EU Competition policyOn Monday of last week, the three main institutions of the European Union reached agreement on a draft proposal that will dramatically alter how the telecommunications sector is regulated.  By coming to agreement member nations have ushered in a new era harmonizing telecom policy at the regional level. The agreement seeks to establish:

… an EU-level telecoms supervisor, the Body of European Regulators in Electronic Communications, or Berec, that moves away from the current consensus-based decision making in oversight of telecoms between national regulators, with majority rule being taken up (Source: BusinessWeek).

The agreement will bring ‘far-reaching changes’  reforms of the telecommunications sector. Stopping short of granting BEREC the power to veto decisions made by national regulatory bodies, the body will be able to make recommendations with the support of a majority of its 27 members. If these recommendations are not adhered to in a two-year time frame, Berec will have power to put forward ‘legally-binding’ resolutions.

A strong regional regulatory framework is necessary to act as a counterweight to the influence large incumbent operators have over national regulatory bodies, where they are more likely to push anti-competitive policies  favoring themselves.

The agreement represents a compromise.  Major telecom operators had asked for provision for cost-sharing for deploying next-generation networks. Countries like the UK and Sweden had been pushing for language on ‘functional separation’, requiring the separation of infrastructure companies into two units: services and network activities. Ultimately, these two measures were not included in the draft proposal.

For Pacfic nations, these developing events represent a roadmap for what integration of regulatory efforts in our part of the world might look like.  The EU is not the only model.

ECTELThe Eastern Caribbean Telecommunitions Authority (ECTEL) was established by the Governments of five Eastern Caribbean states (Commonwealth of Dominica, Grenada, Saint Christopher and Nevis, Saint Lucia, Saint Vincent and The Grenadines) to promote market liberalisation and competition in telecommunications of the contracting states.

The Authority’s work to promote competitive practices can serve as a model to the nations of the Pacific.  Having undertaken the liberalisation process in the late 1990s, the institution offers almost ten years of experience and knowledge to the island nations of the South Pacific.

In their most recent newsletter (1mb PDF), ECTEL weighs in on Interconnection rates an issue of some significance to regulatory bodies in the Pacific.

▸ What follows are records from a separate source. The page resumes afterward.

-- pv_equiv track=rewrite | github.com/flo-bou/adventofcode24 | day6/day6_part1.py | to_South
-- ===== SOURCE A (Python) =====
-- def to_South(carte: list, guard_position: list):
--     # trouver le prochain '#' dans la direction de déplacement du garde
--     positions_traveled: set = set()
--     after_guard: bool = False
--     final_guard_position: list = list()
--     for line_index, line in enumerate(carte):
--         # trouver la ligne du garde
--         if line_index == guard_position[0]:
--             after_guard = True
--         if after_guard:
--             if line[guard_position[1]] == '#':
--                 final_guard_position = [line_index-1, guard_position[1]]
--                 break
--             else:
--                 positions_traveled.add((line_index, guard_position[1]))
--     # # si aucun '#' n'a été atteint, alors le garde est sorti de la carte
--     # if final_guard_position == []:
--     #     final_guard_position = None
--     return final_guard_position, "West", positions_traveled
-- ===== SOURCE B (Python) =====
-- def to_South(carte: list, guard_position: list):
--     # Collect ALL obstacle rows in the guard's column at/below the guard (no break,
--     # no flag), then take the minimum; traveled cells are a range comprehension.
--     row = guard_position[0]
--     if not (0 <= row < len(carte)):
--         return [], "West", set()
--     col = guard_position[1]
--     obstacles = [r for r in range(row, len(carte)) if carte[r][col] == '#']
--     if not obstacles:
--         return [], "West", {(r, col) for r in range(row, len(carte))}
--     m = min(obstacles)
--     return [m - 1, col], "West", {(r, col) for r in range(row, m)}
-- ===== Notes on version B (the rewrite author's own statement) =====
-- stated objective: alternative
-- what changed: A scans with an after_guard flag, accumulating the traveled set and breaking at the first '#'; B never searches for a first match: it filters the whole column below the guard into a list of ALL obstacle rows, takes min() of that list, and enumerates the traveled cells as a range comprehension.
-- outside the precondition, e.g. on to_South([], []): A returns ([], 'West', set()), B raises IndexError; on to_South([['#'], []], [0, 0]): A returns ([-1, 0], 'West', set()), B raises IndexError
import Mathlib
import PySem

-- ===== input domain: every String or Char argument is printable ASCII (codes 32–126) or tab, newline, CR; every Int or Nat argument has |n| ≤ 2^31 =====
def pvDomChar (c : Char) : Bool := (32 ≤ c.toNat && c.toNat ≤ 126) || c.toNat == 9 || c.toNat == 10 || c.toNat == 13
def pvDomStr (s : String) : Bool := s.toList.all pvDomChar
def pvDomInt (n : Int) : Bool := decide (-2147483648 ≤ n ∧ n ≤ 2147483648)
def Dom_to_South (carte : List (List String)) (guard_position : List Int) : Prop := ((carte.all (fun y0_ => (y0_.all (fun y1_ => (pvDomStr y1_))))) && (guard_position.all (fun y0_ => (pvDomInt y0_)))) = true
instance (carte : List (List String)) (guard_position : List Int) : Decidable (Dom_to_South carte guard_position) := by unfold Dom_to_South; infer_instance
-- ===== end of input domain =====

-- B replaces A's flag-and-break scan by a filter of ALL obstacle rows in the
-- column followed by min(); the traveled cells become a range comprehension
-- (objective: alternative decomposition; same cost).

-- ===== PORT A =====
-- the enumerate-loop of A with its break, carried state (after_guard, traveled set)
def to_South_loop (g0 g1 : Int) : Nat → List (List String) → Bool → List (Int × Int) → List Int × List (Int × Int)
  | _, [], _, s => ([], s)
  | i, line :: rest, after, s =>
    let after' := after || ((Int.ofNat i) == g0)
    if after' then
      if (PySem.List.pyGet? line g1).getD "" == "#" then (([Int.ofNat i - 1, g1] : List Int), s)
      else to_South_loop g0 g1 (i+1) rest true (PySem.Set.add s (Int.ofNat i, g1))
    else to_South_loop g0 g1 (i+1) rest false s

def to_South (carte : List (List String)) (guard_position : List Int) : List Int × String × (List (Int × Int)) :=
  let g0 := (PySem.List.pyGet? guard_position 0).getD 0
  let g1 := (PySem.List.pyGet? guard_position 1).getD 0
  let r := to_South_loop g0 g1 0 carte false PySem.Set.empty
  (r.1, "West", r.2)

-- ===== PORT B =====
def to_South_alt (carte : List (List String)) (guard_position : List Int) : List Int × String × (List (Int × Int)) :=
  let row := (PySem.List.pyGet? guard_position 0).getD 0
  if 0 ≤ row ∧ row < (carte.length : Int) then
    let col := (PySem.List.pyGet? guard_position 1).getD 0
    -- obstacles = [r for r in range(row, len(carte)) if carte[r][col] == '#']
    let obstacles := (PySem.List.pyRange row (carte.length : Int) 1).filter
        (fun r => (PySem.List.pyGet? ((PySem.List.pyGet? carte r).getD []) col).getD "" == "#")
    match PySem.List.min? obstacles (fun x => x) with
    | none =>
        (([] : List Int), "West",
          PySem.Set.ofList ((PySem.List.pyRange row (carte.length : Int) 1).map (fun r => (r, col))))
    | some m =>
        (([m - 1, col] : List Int), "West",
          PySem.Set.ofList ((PySem.List.pyRange row m 1).map (fun r => (r, col))))
  else ([], "West", PySem.Set.empty)
-- pv_equiv track=rewrite | github.com/ciromattia/kcc | kindlecomicconverter/rarfile.py | _inc_volname
-- ===== SOURCE A (Python) =====
-- def _inc_volname(volfile, i):
--     fn = list(volfile)
--     while i >= 0:
--         if fn[i] != '9':
--             fn[i] = chr(ord(fn[i]) + 1)
--             break
--         fn[i] = '0'
--         i -= 1
--     return ''.join(fn)
-- ===== SOURCE B (Python) =====
-- def _inc_volname(volfile, i):
--     if i < 0:
--         return volfile
--     prefix = volfile[:i + 1]
--     stripped = prefix.rstrip('9')
--     carried = len(prefix) - len(stripped)
--     if stripped:
--         bumped = stripped[:-1] + chr(ord(stripped[-1]) + 1)
--     else:
--         bumped = ''
--     return bumped + '0' * carried + volfile[i + 1:]
-- ===== Notes on version B (the rewrite author's own statement) =====
-- stated objective: alternative
-- what changed: A walks a char list in a mutating carry loop; B has no loop at all: it slices the prefix, strips the trailing run of '9's with rstrip, increments the single preceding character and pads with zeros.
import Mathlib
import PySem

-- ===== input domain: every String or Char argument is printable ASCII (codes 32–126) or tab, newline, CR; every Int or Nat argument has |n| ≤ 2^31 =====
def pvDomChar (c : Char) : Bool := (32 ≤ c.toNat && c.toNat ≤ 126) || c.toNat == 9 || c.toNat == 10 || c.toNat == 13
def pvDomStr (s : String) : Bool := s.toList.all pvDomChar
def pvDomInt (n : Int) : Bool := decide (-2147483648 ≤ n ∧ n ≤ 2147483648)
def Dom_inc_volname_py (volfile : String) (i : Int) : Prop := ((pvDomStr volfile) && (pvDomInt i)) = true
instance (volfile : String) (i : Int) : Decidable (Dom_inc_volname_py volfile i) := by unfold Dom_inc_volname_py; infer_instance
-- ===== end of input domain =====

-- B replaces A's mutating carry loop by a loop-free slice/rstrip/pad decomposition (objective: alternative, same cost).

-- ===== PORT A =====
-- the while-loop: i decreases by 1 each carry step, stops on break, on i < 0, or (IndexError, outside Pre_) on fn[i]
def incAGo (fn : List Char) (i : Int) : List Char :=
  if _h : 0 ≤ i then
    match PySem.List.pyGet? fn i with
    | none => fn            -- Python raises IndexError here; excluded by Pre_
    | some c =>
      if c ≠ '9' then fn.set i.toNat (Char.ofNat (c.toNat + 1))   -- fn[i] = chr(ord(fn[i]) + 1); break
      else incAGo (fn.set i.toNat '0') (i - 1)                    -- fn[i] = '0'; i -= 1
  else fn
termination_by (i + 1).toNat
decreasing_by omega

def inc_volname_py (volfile : String) (i : Int) : String :=
  String.ofList (incAGo volfile.toList i)        -- fn = list(volfile) … return ''.join(fn)

-- ===== PORT B =====
def inc_volname_py_alt (volfile : String) (i : Int) : String :=
  if i < 0 then volfile
  else
    let cs := volfile.toList
    let pre := PySem.List.slice cs none (some (i + 1))            -- volfile[:i+1]
    -- prefix.rstrip('9') drops exactly the maximal trailing run of '9's: List.rdropWhile is exact here
    let stripped := List.rdropWhile (· == '9') pre
    let carried := pre.length - stripped.length
    let bumped :=
      match stripped.getLast? with                                -- 'if stripped:'
      | none => []
      | some c => stripped.dropLast ++ [Char.ofNat (c.toNat + 1)] -- stripped[:-1] + chr(ord(stripped[-1])+1)
    String.ofList (bumped ++ List.replicate carried '0' ++ PySem.List.slice cs (some (i + 1)) none)

-- ===== PRECONDITION & SPEC =====
-- Pre_ excludes exactly i ≥ len(volfile), where A's fn[i] raises IndexError (for any i < len, including negative i, A returns).
def Pre_inc_volname_py (volfile : String) (i : Int) : Prop := i < (volfile.toList.length : Int)
instance (volfile : String) (i : Int) : Decidable (Pre_inc_volname_py volfile i) := by unfold Pre_inc_volname_py; infer_instance

def pvWitness_inc_volname_py : String × Int := ("v09", 2)

def Spec_inc_volname_py (volfile : String) (i : Int) (out : String) : Prop := out = inc_volname_py_alt volfile i
instance (volfile : String) (i : Int) (out : String) : Decidable (Spec_inc_volname_py volfile i out) := by unfold Spec_inc_volname_py; infer_instance

-- ===== CLAIM (what is proved, stated in full; the proofs are below) =====
def Claim_equal_inc_volname_py : Prop := ∀ (volfile : String) (i : Int), Dom_inc_volname_py volfile i → Pre_inc_volname_py volfile i → Spec_inc_volname_py volfile i (inc_volname_py volfile i)

-- ===== LEMMAS AND PROOFS =====

-- B's list-level result at a Nat index
def pvBump (fn : List Char) (n : Nat) : List Char :=
  (match (List.rdropWhile (· == '9') (fn.take (n + 1))).getLast? with
   | none => []
   | some c => (List.rdropWhile (· == '9') (fn.take (n + 1))).dropLast ++ [Char.ofNat (c.toNat + 1)])
  ++ List.replicate ((fn.take (n + 1)).length - (List.rdropWhile (· == '9') (fn.take (n + 1))).length) '0'
  ++ fn.drop (n + 1)

lemma incAGo_neg (fn : List Char) (i : Int) (h : i < 0) : incAGo fn i = fn := by
  rw [incAGo]; simp [not_le.mpr h]

lemma take_set_self (fn : List Char) (n : Nat) (a : Char) :
    (fn.set n a).take n = fn.take n := by
  apply List.ext_getElem <;> simp [List.getElem_set]
  omega

lemma rdropWhile_length_le (l : List Char) :
    (List.rdropWhile (· == '9') l).length ≤ l.length := by
  have h1 := (List.dropWhile_sublist (p := (· == '9')) (l := l.reverse)).length_le
  rw [List.rdropWhile]
  simpa using h1

lemma incAGo_eq_pvBump (n : Nat) (fn : List Char) (h : n < fn.length) :
    incAGo fn (n : Int) = pvBump fn n := by
  induction n generalizing fn with
  | zero =>
    rw [incAGo]
    have h0 : PySem.List.pyGet? fn (0 : Int) = some fn[0] := by
      simpa using PySem.List.pyGet?_ofNat fn 0 h
    simp only [show ((0:Nat) : Int) = (0 : Int) by norm_num] at *
    rw [h0]
    simp only [le_refl, dite_true, Int.toNat_zero]
    have htake : fn.take 1 = [fn[0]] := by
      rw [List.take_add_one]; simp [List.getElem?_eq_getElem h]
    by_cases h9 : fn[0] = '9'
    · simp only [h9, ne_eq, not_true_eq_false, ite_false]
      rw [incAGo_neg _ _ (by norm_num)]
      rw [List.set_eq_take_cons_drop '0' h]
      rw [pvBump, htake, h9]
      simp [List.rdropWhile]
    · simp only [ne_eq, h9, not_false_iff, ite_true]
      rw [List.set_eq_take_cons_drop _ h]
      have hrd : List.rdropWhile (· == '9') [fn[0]] = [fn[0]] := by
        rw [show [fn[0]] = ([] : List Char) ++ [fn[0]] from rfl, List.rdropWhile_concat]
        simp [h9]
      rw [pvBump, htake, hrd]
      simp
  | succ m ih =>
    rw [incAGo]
    have h0 : PySem.List.pyGet? fn ((m + 1 : Nat) : Int) = some fn[m + 1] :=
      PySem.List.pyGet?_ofNat fn (m + 1) h
    rw [h0]
    simp only [show (0:Int) ≤ ((m+1 : Nat) : Int) by omega, dite_true]
    have htoNat : (((m + 1 : Nat) : Int)).toNat = m + 1 := by omega
    have htake : fn.take (m + 1 + 1) = fn.take (m + 1) ++ [fn[m + 1]] := by
      rw [List.take_add_one]; simp [List.getElem?_eq_getElem h]
    have hlt : (fn.take (m + 1)).length = m + 1 := by
      rw [List.length_take]; omega
    by_cases h9 : fn[m + 1] = '9'
    · simp only [h9, ne_eq, not_true_eq_false, ite_false, htoNat]
      have hcast : ((m + 1 : Nat) : Int) - 1 = (m : Nat) := by push_cast; ring
      rw [hcast]
      set fn' := fn.set (m + 1) '0' with hfn'
      have hlen' : m < fn'.length := by rw [hfn', List.length_set]; omega
      rw [ih fn' hlen']
      -- compare pvBump fn' m with pvBump fn (m+1)
      have hpre : fn'.take (m + 1) = fn.take (m + 1) := take_set_self fn (m + 1) '0'
      have hdrop : fn'.drop (m + 1) = '0' :: fn.drop (m + 1 + 1) := by
        rw [hfn', List.set_eq_take_cons_drop '0' h]
        rw [List.drop_append_of_le_length (by omega)]
        simp
      have hrd : List.rdropWhile (· == '9') (fn.take (m + 1 + 1))
          = List.rdropWhile (· == '9') (fn.take (m + 1)) := by
        rw [htake, List.rdropWhile_concat]
        simp [h9]
      have hlenpre : (fn.take (m + 1 + 1)).length = (fn.take (m + 1)).length + 1 := by
        rw [List.length_take, List.length_take]; omega
      have hle := rdropWhile_length_le (fn.take (m + 1))
      rw [pvBump, pvBump, hpre, hdrop, hrd, hlenpre]
      have hrep : List.replicate ((fn.take (m+1)).length + 1 - (List.rdropWhile (· == '9') (fn.take (m+1))).length) '0'
          = List.replicate ((fn.take (m+1)).length - (List.rdropWhile (· == '9') (fn.take (m+1))).length) '0' ++ ['0'] := by
        rw [← List.replicate_succ']
        congr 1; omega
      rw [hrep]
      simp
    · simp only [ne_eq, h9, not_false_iff, ite_true, htoNat]
      have hrd : List.rdropWhile (· == '9') (fn.take (m + 1 + 1))
          = fn.take (m + 1) ++ [fn[m + 1]] := by
        rw [htake, List.rdropWhile_concat]
        simp [h9]
      rw [List.set_eq_take_cons_drop _ h]
      rw [pvBump, hrd, htake]
      have hl : (fn.take (m + 1) ++ [fn[m + 1]]).length = m + 1 + 1 := by
        rw [List.length_append, hlt]; rfl
      rw [hl, Nat.sub_self]
      simp only [List.getLast?_concat, List.dropLast_concat, List.replicate_zero]
      simp

lemma alt_eq_pvBump (volfile : String) (n : Nat) :
    inc_volname_py_alt volfile ((n : Nat) : Int) = String.ofList (pvBump volfile.toList n) := by
  unfold inc_volname_py_alt pvBump
  have hnn : ¬ (((n : Nat) : Int) < 0) := by omega
  simp only [hnn, ite_false]
  have h1 : ((n : Nat) : Int) + 1 = ((n + 1 : Nat) : Int) := by push_cast; ring
  rw [h1, PySem.List.slice_to_natCast, PySem.List.slice_from_natCast]

-- ===== VERDICT (by name: the statement is the Claim_ definition above) =====
theorem inc_volname_py_spec : Claim_equal_inc_volname_py := by
  intro volfile i _hDom hPre
  unfold Spec_inc_volname_py inc_volname_py
  by_cases hneg : i < 0
  · rw [incAGo_neg _ _ hneg]
    unfold inc_volname_py_alt
    simp [hneg]
  · obtain ⟨n, rfl⟩ := Int.eq_ofNat_of_zero_le (not_lt.mp hneg)
    have hn : n < volfile.toList.length := by
      unfold Pre_inc_volname_py at hPre; exact_mod_cast hPre
    rw [incAGo_eq_pvBump n _ hn, alt_eq_pvBump]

Interconnection rates are defined as:

the rate that consumers pay for calls to persons using a different network. The retail rate for making a call to another network consist of the cost of interconnection (this is paid to the operator on the network being called) plus the cost to your provider for offering you his services.

ECTEL has recommended that carriers only charge each other what it costs them to carry the call and has done the research to ascertain what that cost-pricing structure would like.

I have stated quite consistently that as a late-comer to the telecom liberalisation party, the nations of the Pacific have the benefit of studying experiences in countries from all over the world.  By understanding developments in other regions, we can make much more informed decisions on how to pursue competition policy and greater regional harmonization on policy.